Developing Object-centric Vision and Language Foundation Models for Robust Autonomous Sensing Platforms

Aim

In this project, we aim to develop novel Deep Learning techniques to extend the ability of autonomous agents to track objects in visual scene in a more robust and generalisable way.

Objectives

Design and collect challenging simulated environments and datasets as a testbed for visual object tracking, critically including hierarchical objects (that have sub-objects within them).
Design and implement novel Multimodal Generative AI models which mitigate the weaknesses of previous state-of-the-art, specifically we want to see if recognition based on sub-objects or other object fragments can help us solve the occlusion problem (recognising a partially hidden object).
Design effective ways of deploying such systems in low-latency scenarios, especially understanding what parts of the computational task are worth implementing in accelerators that already exist within EDI.
Work with industrial partners to identify use cases, ideally DSTL for military object recognition (e.g. aeroplanes/drones or tanks).

Descriptions

This project is situated within the scope of the “ASP: Autonomous Sensing Platforms” initiative, aiming to advance Machine Learning techniques to enhance the capabilities of current Multimodal Generative AI models.
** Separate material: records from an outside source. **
-- pv_equiv track=rewrite | github.com/dede6giu/huffman-algorithm-py | src/hufffunc.py | obtain_denctable
-- ===== SOURCE A (Python) =====
-- def obtain_denctable(encStr: str) -> dict[str, str]:
--     aux = encStr.find("'}'") # escaping having '}' present in the table
--     if aux == -1:
--         tableEnd: int = encStr.find("}")
--     else:
--         tableEnd: int = encStr.find("}", aux+3)
--     tableStr: str = encStr[:tableEnd]
--     sizeTable: int = len(tableStr)
--     i: int = 0
--     denctable: dict[str, str] = {}
--     while i < sizeTable:
--         if tableStr[i] == "'":
--             i += 1
--             aux2 = ""
--             while tableStr[i] != "'":
--                 aux2 += tableStr[i]
--                 i += 1
--             i += 3
--             aux = tableStr[i]
--             i += 2
--             denctable[aux2] = aux
--             continue
--         i += 1
--     return denctable
-- ===== SOURCE B (Python) =====
-- import re
--
-- def obtain_denctable(encStr: str) -> dict[str, str]:
--     aux = encStr.find("'}'")  # escaping having '}' present in the table (kept verbatim from A)
--     if aux == -1:
--         tableEnd = encStr.find("}")
--     else:
--         tableEnd = encStr.find("}", aux + 3)
--     denctable: dict[str, str] = {}
--     for key, value in re.findall(r"'([^']*)':'(.)'", encStr[:tableEnd], re.DOTALL):
--         denctable[key] = value
--     return denctable
-- ===== Notes on version B (the rewrite author's own statement) =====
-- stated objective: idiomatic
-- what changed: The manual index-walking while-loop with hand-maintained cursor arithmetic is replaced by a single re.findall over the pattern '([^']*)':'(.)' (DOTALL) on the same table prefix, assigning each matched key/value pair into the dict.
-- outside the precondition, e.g. on obtain_denctable("'ab'xyzq"): A returns {'ab': 'z'}, B returns {}
import Mathlib
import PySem

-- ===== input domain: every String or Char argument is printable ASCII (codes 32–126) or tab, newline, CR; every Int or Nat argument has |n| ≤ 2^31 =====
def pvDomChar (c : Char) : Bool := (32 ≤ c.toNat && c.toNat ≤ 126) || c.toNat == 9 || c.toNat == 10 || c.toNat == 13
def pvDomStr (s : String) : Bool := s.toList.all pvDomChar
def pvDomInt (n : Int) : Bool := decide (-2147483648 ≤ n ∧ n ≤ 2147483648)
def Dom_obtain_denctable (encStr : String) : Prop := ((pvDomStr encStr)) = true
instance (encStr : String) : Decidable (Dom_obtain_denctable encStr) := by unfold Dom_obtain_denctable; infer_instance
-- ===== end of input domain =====

-- B replaces A's manual index-walking character parser by an idiomatic regex scan
-- (re.findall over the table string); the table-end computation is kept verbatim.

-- ===== PORT A =====

-- inner while loop of A: starting at index i, accumulate chars of the key until a "'" is met;
-- returns (key chars, number of key chars read, so the closing quote sits at i + count).
-- If the quote is missing Python raises IndexError; the port then just stops (excluded by Pre_).
-- (the cursor only ever moves forward from 0, so plain Nat indexing is exact for tableStr[i].)
def pvInnerA (s : List Char) (i : Nat) (acc : List Char) : List Char × Nat :=
  if h : i < s.length then
    if s[i] = '\'' then (acc, 0)
    else
      let r := pvInnerA s (i + 1) (acc ++ [s[i]])
      (r.1, r.2 + 1)
  else (acc, 0)
termination_by s.length - i
decreasing_by exact Nat.sub_succ_lt_self s.length i h

-- outer while loop of A: the closing quote is at i + 1 + n, A reads the value at +3 from it
-- and resumes at +5 from it
def pvLoopA (s : List Char) (i : Nat) (d : PySem.Dict String String) : PySem.Dict String String :=
  if h : i < s.length then
    if s[i] = '\'' then
      match pvInnerA s (i + 1) [] with
      | (key, n) =>
        match s[i + 1 + n + 3]? with
        | none => d    -- Python raises IndexError here (excluded by Pre_)
        | some v => pvLoopA s (i + 1 + n + 5) (d.insert (String.ofList key) (String.ofList [v]))
    else pvLoopA s (i + 1) d
  else d
termination_by s.length - i
decreasing_by
  · exact Nat.sub_lt_sub_left h (Nat.lt_of_lt_of_le (Nat.lt_succ_self i)
      (Nat.le_trans (Nat.le_add_right (i + 1) n) (Nat.le_add_right (i + 1 + n) 5)))
  · exact Nat.sub_succ_lt_self s.length i h

def obtain_denctable (encStr : String) : List (String × String) :=
  let aux := PySem.Str.find encStr "'}'"
  let tableEnd : Int := if aux = -1 then PySem.Str.find encStr "}"
                        else PySem.Str.findFrom encStr "}" (aux + 3) none
  let tableStr := PySem.List.slice encStr.toList none (some tableEnd)
  (pvLoopA tableStr 0 PySem.Dict.empty).items

-- ===== PORT B =====

-- regex component "([^']*)'": the key group and its length, so the closing quote sits at
-- i + length (none = no closing quote, i.e. the regex cannot match at this start position)
def pvSpanKey (s : List Char) (i : Nat) (acc : List Char) : Option (List Char × Nat) :=
  if h : i < s.length then
    if s[i] = '\'' then some (acc, 0)
    else
      match pvSpanKey s (i + 1) (acc ++ [s[i]]) with
      | none => none
      | some (key, n) => some (key, n + 1)
  else none
termination_by s.length - i
decreasing_by exact Nat.sub_succ_lt_self s.length i h

-- attempt to match the regex '([^']*)':'(.)' at position pos; on success returns
-- (key group, value group, length of the key — the whole match spans pos .. pos + 6 + n)
def pvTryMatch (s : List Char) (pos : Nat) : Option (List Char × Char × Nat) :=
  if s[pos]? = some '\'' then
    match pvSpanKey s (pos + 1) [] with
    | none => none
    | some (key, n) =>
      if s[pos + 1 + n + 1]? = some ':' ∧ s[pos + 1 + n + 2]? = some '\'' then
        match s[pos + 1 + n + 3]? with
        | none => none
        | some v => if s[pos + 1 + n + 4]? = some '\'' then some (key, v, n) else none
      else none
  else none

-- the scan of re.findall: try a match at each position, resume after each match
def pvScanB (s : List Char) (pos : Nat) (d : PySem.Dict String String) : PySem.Dict String String :=
  if hp : pos < s.length then
    match pvTryMatch s pos with
    | some (key, v, n) => pvScanB s (pos + 6 + n) (d.insert (String.ofList key) (String.ofList [v]))
    | none => pvScanB s (pos + 1) d
  else d
termination_by s.length - pos
decreasing_by
  · exact Nat.sub_lt_sub_left hp (Nat.lt_of_lt_of_le (Nat.lt_succ_self pos)
      (Nat.le_trans (Nat.add_le_add_left (by decide : 1 ≤ 6) pos) (Nat.le_add_right (pos + 6) n)))
  · exact Nat.sub_succ_lt_self s.length pos hp

def obtain_denctable_alt (encStr : String) : List (String × String) :=
  let aux := PySem.Str.find encStr "'}'"
  let tableEnd : Int := if aux = -1 then PySem.Str.find encStr "}"
                        else PySem.Str.findFrom encStr "}" (aux + 3) none
  let tableStr := PySem.List.slice encStr.toList none (some tableEnd)
  (pvScanB tableStr 0 PySem.Dict.empty).items

-- ===== PRECONDITION & SPEC =====

-- well-formed table grammar, as a finite automaton run left to right over the chars:
-- state 0 = filler (any non-quote chars; a quote opens an entry), 1 = inside the key,
-- 2/3 = expect the ":'" after the key, 4 = the one value char (anything), 5 = expect the
-- closing quote, 6 = dead.  A table is well formed iff the run ends back in state 0.
def pvStep (st : Nat) (c : Char) : Nat :=
  match st with
  | 0 => if c = '\'' then 1 else 0
  | 1 => if c = '\'' then 2 else 1
  | 2 => if c = ':' then 3 else 6
  | 3 => if c = '\'' then 4 else 6
  | 4 => 5
  | 5 => if c = '\'' then 0 else 6
  | _ => 6

def pvRun (st : Nat) (l : List Char) : Nat := l.foldl pvStep st

def pvValidChars (l : List Char) : Bool := pvRun 0 l == 0

-- the table prefix of the input, as both programs cut it out
def pvTableChars (encStr : String) : List Char :=
  let aux := PySem.Str.find encStr "'}'"
  let tableEnd : Int := if aux = -1 then PySem.Str.find encStr "}"
                        else PySem.Str.findFrom encStr "}" (aux + 3) none
  PySem.List.slice encStr.toList none (some tableEnd)

-- Pre_ excludes inputs whose table part is not a well-formed 'key':'v' table: there A either
-- raises IndexError or returns accidental pairs read off blind positional skips, a corner
-- value no caller of this Huffman-table parser would specify.
def Pre_obtain_denctable (encStr : String) : Prop :=
  pvValidChars (pvTableChars encStr) = true
instance (encStr : String) : Decidable (Pre_obtain_denctable encStr) := by
  unfold Pre_obtain_denctable; infer_instance

def pvWitness_obtain_denctable : String := "{'a':'0','b':'1'}"

def Spec_obtain_denctable (encStr : String) (out : List (String × String)) : Prop :=
  out = obtain_denctable_alt encStr
instance (encStr : String) (out : List (String × String)) : Decidable (Spec_obtain_denctable encStr out) := by
  unfold Spec_obtain_denctable; infer_instance

-- ===== CLAIM (what is proved, stated in full; the proofs are below) =====
def Claim_equal_obtain_denctable : Prop := ∀ (encStr : String), Dom_obtain_denctable encStr → Pre_obtain_denctable encStr → Spec_obtain_denctable encStr (obtain_denctable encStr)

-- ===== LEMMAS AND PROOFS =====

theorem pvRun_cons (st : Nat) (c : Char) (r : List Char) :
    pvRun st (c :: r) = pvRun (pvStep st c) r := rfl

theorem pvRun_dead (l : List Char) : pvRun 6 l = 6 := by
  induction l with
  | nil => rfl
  | cons c r ih => rw [pvRun_cons]; exact ih

-- a run that reaches state 2 and accepts must read exactly ":'v'" and then a valid tail
theorem pvSep_shape (r : List Char) (h : pvRun 2 r = 0) :
    ∃ v r2, r = ':' :: '\'' :: v :: '\'' :: r2 ∧ pvRun 0 r2 = 0 := by
  rcases r with _ | ⟨a, r1⟩
  · simp [pvRun] at h
  rw [pvRun_cons] at h
  by_cases ha : a = ':'
  case neg => simp only [pvStep, if_neg ha] at h; rw [pvRun_dead] at h; omega
  simp only [pvStep, if_pos ha] at h
  rcases r1 with _ | ⟨b, r2⟩
  · simp [pvRun] at h
  rw [pvRun_cons] at h
  by_cases hb : b = '\''
  case neg => simp only [pvStep, if_neg hb] at h; rw [pvRun_dead] at h; omega
  simp only [pvStep, if_pos hb] at h
  rcases r2 with _ | ⟨v, r3⟩
  · simp [pvRun] at h
  rw [pvRun_cons] at h
  simp only [pvStep] at h
  rcases r3 with _ | ⟨e, r4⟩
  · simp [pvRun] at h
  rw [pvRun_cons] at h
  by_cases he : e = '\''
  case neg => simp only [pvStep, if_neg he] at h; rw [pvRun_dead] at h; omega
  simp only [pvStep, if_pos he] at h
  exact ⟨v, r4, by rw [ha, hb, he], h⟩

-- On a valid entry suffix, A's inner loop and B's key span agree and the five regex
-- positions after the key hold the expected characters.
theorem pv_entry (s : List Char) (i : Nat) (acc : List Char)
    (hv : pvRun 1 (s.drop i) = 0) :
    ∃ key n v, pvInnerA s i acc = (acc ++ key, n) ∧ pvSpanKey s i acc = some (acc ++ key, n) ∧
      s[i + n]? = some '\'' ∧ s[i + n + 1]? = some ':' ∧ s[i + n + 2]? = some '\'' ∧
      s[i + n + 3]? = some v ∧ s[i + n + 4]? = some '\'' ∧
      pvRun 0 (s.drop (i + n + 5)) = 0 := by
  fun_induction pvInnerA s i acc with
  | case1 i acc h hq =>
    rw [List.drop_eq_getElem_cons h, pvRun_cons] at hv
    simp only [pvStep, if_pos hq] at hv
    obtain ⟨v, r2, h01, hr2⟩ := pvSep_shape _ hv
    refine ⟨[], 0, v, by simp, by unfold pvSpanKey; simp [h, hq], ?_, ?_, ?_, ?_, ?_, ?_⟩
    · show s[i]? = some '\''
      rw [List.getElem?_eq_getElem h, hq]
    · show s[i + 1 + 0]? = some ':'
      rw [← @List.getElem?_drop Char s (i + 1) 0, h01]; rfl
    · show s[i + 1 + 1]? = some '\''
      rw [← @List.getElem?_drop Char s (i + 1) 1, h01]; rfl
    · show s[i + 1 + 2]? = some v
      rw [← @List.getElem?_drop Char s (i + 1) 2, h01]; rfl
    · show s[i + 1 + 3]? = some '\''
      rw [← @List.getElem?_drop Char s (i + 1) 3, h01]; rfl
    · show pvRun 0 (s.drop (i + 1 + 4)) = 0
      have hdd : List.drop (i + 1 + 4) s = r2 := by
        rw [← @List.drop_drop Char 4 (i + 1) s, h01]; rfl
      rw [hdd]; exact hr2
  | case2 i acc h hq r ih =>
    rw [List.drop_eq_getElem_cons h, pvRun_cons] at hv
    simp only [pvStep, if_neg hq] at hv
    obtain ⟨key, n', v, e1, e2, p0, p1, p2, p3, p4, pr⟩ := ih hv
    have harith : i + (n' + 1) = i + 1 + n' := by omega
    refine ⟨s[i] :: key, n' + 1, v, ?_, ?_, ?_, ?_, ?_, ?_, ?_, ?_⟩
    · rw [show r = pvInnerA s (i + 1) (acc ++ [s[i]]) from rfl, e1]; simp
    · unfold pvSpanKey
      simp only [dif_pos h, if_neg hq]
      rw [e2]; simp
    · rw [harith]; exact p0
    · rw [harith]; exact p1
    · rw [harith]; exact p2
    · rw [harith]; exact p3
    · rw [harith]; exact p4
    · rw [harith]; exact pr
  | case3 i acc h =>
    rw [List.drop_eq_nil_of_le (by omega)] at hv
    simp [pvRun] at hv

-- one step of B's scan, in the three shapes pv_main needs
theorem pvScanB_some (s : List Char) (pos : Nat) (d : PySem.Dict String String)
    (key : List Char) (v : Char) (n : Nat) (hp : pos < s.length)
    (hm : pvTryMatch s pos = some (key, v, n)) :
    pvScanB s pos d = pvScanB s (pos + 6 + n) (d.insert (String.ofList key) (String.ofList [v])) := by
  rw [pvScanB.eq_def, dif_pos hp, hm]

theorem pvScanB_none (s : List Char) (pos : Nat) (d : PySem.Dict String String)
    (hp : pos < s.length) (hm : pvTryMatch s pos = none) :
    pvScanB s pos d = pvScanB s (pos + 1) d := by
  rw [pvScanB.eq_def, dif_pos hp, hm]

theorem pvScanB_end (s : List Char) (pos : Nat) (d : PySem.Dict String String)
    (hp : ¬ pos < s.length) : pvScanB s pos d = d := by
  unfold pvScanB
  rw [dif_neg hp]

-- the two loops agree on every valid suffix
theorem pv_main (s : List Char) (i : Nat) (d : PySem.Dict String String) :
    pvRun 0 (s.drop i) = 0 → pvLoopA s i d = pvScanB s i d := by
  fun_induction pvLoopA s i d with
  | case1 i d h hq key n e x =>
    intro hv
    rw [List.drop_eq_getElem_cons h, pvRun_cons] at hv
    simp only [pvStep, if_pos hq] at hv
    obtain ⟨key', n', v', e1, e2, p0, p1, p2, p3, p4, pr⟩ := pv_entry s (i + 1) [] hv
    rw [e] at e1
    simp only [List.nil_append] at e1
    injection e1 with hk hn
    subst hk
    subst hn
    rw [p3] at x
    cases x
  | case2 i d h hq key n e v x ih =>
    intro hv
    rw [List.drop_eq_getElem_cons h, pvRun_cons] at hv
    simp only [pvStep, if_pos hq] at hv
    obtain ⟨key', n', v', e1, e2, p0, p1, p2, p3, p4, pr⟩ := pv_entry s (i + 1) [] hv
    rw [e] at e1
    simp only [List.nil_append] at e1
    injection e1 with hk hn
    subst hk
    subst hn
    rw [p3] at x
    have hvv := Option.some.inj x
    subst hvv
    simp only [List.nil_append] at e2
    have hi : s[i]? = some '\'' := by rw [List.getElem?_eq_getElem h, hq]
    have hm : pvTryMatch s i = some (key, v', n) := by
      unfold pvTryMatch
      rw [hi, if_pos rfl, e2]
      dsimp only
      rw [if_pos ⟨p1, p2⟩, p3]
      dsimp only
      rw [if_pos p4]
    rw [pvScanB_some s i d key v' n h hm]
    rw [show i + 6 + n = i + 1 + n + 5 by omega]
    exact ih pr
  | case3 i d h hq ih =>
    intro hv
    rw [List.drop_eq_getElem_cons h, pvRun_cons] at hv
    simp only [pvStep, if_neg hq] at hv
    have hm : pvTryMatch s i = none := by
      unfold pvTryMatch
      rw [if_neg]
      rw [List.getElem?_eq_getElem h]
      simp [hq]
    rw [pvScanB_none s i d h hm]
    exact ih hv
  | case4 i d h =>
    intro _
    exact (pvScanB_end s i d h).symm

-- ===== VERDICT (by name: the statement is the Claim_ definition above) =====
theorem obtain_denctable_spec : Claim_equal_obtain_denctable := by
  intro encStr _ hpre
  unfold Spec_obtain_denctable
  show (pvLoopA (pvTableChars encStr) 0 PySem.Dict.empty).items
      = (pvScanB (pvTableChars encStr) 0 PySem.Dict.empty).items
  rw [pv_main]
  have : pvValidChars (pvTableChars encStr) = true := hpre
  simpa [pvValidChars] using this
Our objective is to develop novel Deep Learning methodologies that extend the ability of autonomous agents to track objects in visual scenes with increased robustness and generalizability. By leveraging advanced neural network architectures for hierarchical object-centric representation learning, we aim to improve the accuracy and reliability of object tracking in complex and dynamic environments.

Potential applications of this research include autonomous vehicles, where enhanced object tracking can improve navigation and safety; surveillance systems, which can benefit from more accurate monitoring and anomaly detection; and robotics, where improved visual perception can enhance interaction with and manipulation of objects in various settings.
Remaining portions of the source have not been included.